• _Exercise description_:
When the string "count" appears in a line of the records, show the whole line.

Data records:
________________________________________

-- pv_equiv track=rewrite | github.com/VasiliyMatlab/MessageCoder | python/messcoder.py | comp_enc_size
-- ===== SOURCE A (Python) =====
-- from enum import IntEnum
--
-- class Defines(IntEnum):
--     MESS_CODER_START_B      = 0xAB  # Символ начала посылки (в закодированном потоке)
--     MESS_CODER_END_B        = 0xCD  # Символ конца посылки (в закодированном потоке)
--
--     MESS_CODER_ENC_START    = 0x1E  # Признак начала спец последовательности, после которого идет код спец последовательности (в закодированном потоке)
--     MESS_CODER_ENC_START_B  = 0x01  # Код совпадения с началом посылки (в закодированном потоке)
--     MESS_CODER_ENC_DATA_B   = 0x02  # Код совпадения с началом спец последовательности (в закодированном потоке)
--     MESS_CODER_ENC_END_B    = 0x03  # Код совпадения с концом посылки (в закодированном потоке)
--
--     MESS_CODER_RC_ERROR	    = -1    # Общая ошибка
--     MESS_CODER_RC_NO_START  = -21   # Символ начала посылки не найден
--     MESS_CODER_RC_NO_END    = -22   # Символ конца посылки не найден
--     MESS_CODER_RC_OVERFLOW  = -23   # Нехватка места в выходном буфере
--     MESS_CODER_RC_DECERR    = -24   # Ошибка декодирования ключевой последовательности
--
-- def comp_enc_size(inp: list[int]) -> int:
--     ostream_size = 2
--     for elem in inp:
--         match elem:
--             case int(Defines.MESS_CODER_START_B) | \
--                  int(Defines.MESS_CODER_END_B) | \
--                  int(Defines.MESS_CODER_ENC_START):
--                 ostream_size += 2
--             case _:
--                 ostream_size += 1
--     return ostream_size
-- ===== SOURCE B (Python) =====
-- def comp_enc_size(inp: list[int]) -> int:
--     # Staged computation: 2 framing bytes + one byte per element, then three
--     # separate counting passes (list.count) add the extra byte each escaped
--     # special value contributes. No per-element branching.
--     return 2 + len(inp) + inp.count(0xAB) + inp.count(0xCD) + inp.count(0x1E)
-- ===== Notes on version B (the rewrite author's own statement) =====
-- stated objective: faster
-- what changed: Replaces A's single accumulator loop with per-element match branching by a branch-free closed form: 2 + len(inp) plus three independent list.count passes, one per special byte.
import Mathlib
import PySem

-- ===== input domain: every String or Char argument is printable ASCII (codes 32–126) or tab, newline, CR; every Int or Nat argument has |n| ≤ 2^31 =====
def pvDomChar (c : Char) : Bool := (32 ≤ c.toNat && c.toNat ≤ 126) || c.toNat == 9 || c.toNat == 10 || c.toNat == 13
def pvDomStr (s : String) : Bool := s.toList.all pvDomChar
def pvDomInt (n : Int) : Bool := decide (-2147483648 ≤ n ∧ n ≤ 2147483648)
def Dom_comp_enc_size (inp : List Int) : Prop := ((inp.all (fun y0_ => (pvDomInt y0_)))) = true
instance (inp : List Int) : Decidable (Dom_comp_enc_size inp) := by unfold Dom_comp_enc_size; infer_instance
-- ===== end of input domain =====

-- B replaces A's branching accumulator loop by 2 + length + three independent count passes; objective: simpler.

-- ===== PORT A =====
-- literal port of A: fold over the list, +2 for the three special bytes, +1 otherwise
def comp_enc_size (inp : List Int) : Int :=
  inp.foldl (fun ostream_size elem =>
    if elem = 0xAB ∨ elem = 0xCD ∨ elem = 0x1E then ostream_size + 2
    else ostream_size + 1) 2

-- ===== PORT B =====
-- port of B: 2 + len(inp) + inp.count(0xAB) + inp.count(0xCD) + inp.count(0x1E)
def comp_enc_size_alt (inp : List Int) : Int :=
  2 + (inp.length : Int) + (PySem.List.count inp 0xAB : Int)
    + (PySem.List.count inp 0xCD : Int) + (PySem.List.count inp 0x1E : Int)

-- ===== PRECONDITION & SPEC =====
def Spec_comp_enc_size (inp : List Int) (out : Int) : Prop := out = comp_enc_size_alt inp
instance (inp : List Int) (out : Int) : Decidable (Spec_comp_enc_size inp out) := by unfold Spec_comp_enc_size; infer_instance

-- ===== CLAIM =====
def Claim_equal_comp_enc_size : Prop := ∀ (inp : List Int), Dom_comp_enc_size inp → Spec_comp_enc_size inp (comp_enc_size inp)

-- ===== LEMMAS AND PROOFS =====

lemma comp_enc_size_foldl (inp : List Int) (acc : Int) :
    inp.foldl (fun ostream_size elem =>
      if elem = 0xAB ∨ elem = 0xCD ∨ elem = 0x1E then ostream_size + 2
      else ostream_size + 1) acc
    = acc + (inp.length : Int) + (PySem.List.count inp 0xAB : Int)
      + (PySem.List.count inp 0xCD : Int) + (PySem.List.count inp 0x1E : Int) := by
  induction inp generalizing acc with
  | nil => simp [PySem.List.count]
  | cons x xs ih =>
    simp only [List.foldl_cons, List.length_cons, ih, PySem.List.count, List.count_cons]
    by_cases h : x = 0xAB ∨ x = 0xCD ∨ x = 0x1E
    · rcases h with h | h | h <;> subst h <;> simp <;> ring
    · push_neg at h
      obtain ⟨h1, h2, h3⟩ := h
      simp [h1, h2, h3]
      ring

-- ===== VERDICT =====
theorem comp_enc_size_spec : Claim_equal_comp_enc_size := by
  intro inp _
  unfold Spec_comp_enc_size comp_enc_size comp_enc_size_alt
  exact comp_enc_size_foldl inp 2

________________________________________

• _The answer_:
--     # separate counting passes (list.count) add the extra byte each escaped
--     return 2 + len(inp) + inp.count(0xAB) + inp.count(0xCD) + inp.count(0x1E)
-- what changed: Replaces A's single accumulator loop with per-element match branching by a branch-free closed form: 2 + len(inp) plus three independent list.count passes, one per special byte.
-- B replaces A's branching accumulator loop by 2 + length + three independent count passes; objective: simpler.
-- port of B: 2 + len(inp) + inp.count(0xAB) + inp.count(0xCD) + inp.count(0x1E)
  2 + (inp.length : Int) + (PySem.List.count inp 0xAB : Int)
    + (PySem.List.count inp 0xCD : Int) + (PySem.List.count inp 0x1E : Int)
    = acc + (inp.length : Int) + (PySem.List.count inp 0xAB : Int)
      + (PySem.List.count inp 0xCD : Int) + (PySem.List.count inp 0x1E : Int) := by
  | nil => simp [PySem.List.count]
    simp only [List.foldl_cons, List.length_cons, ih, PySem.List.count, List.count_cons]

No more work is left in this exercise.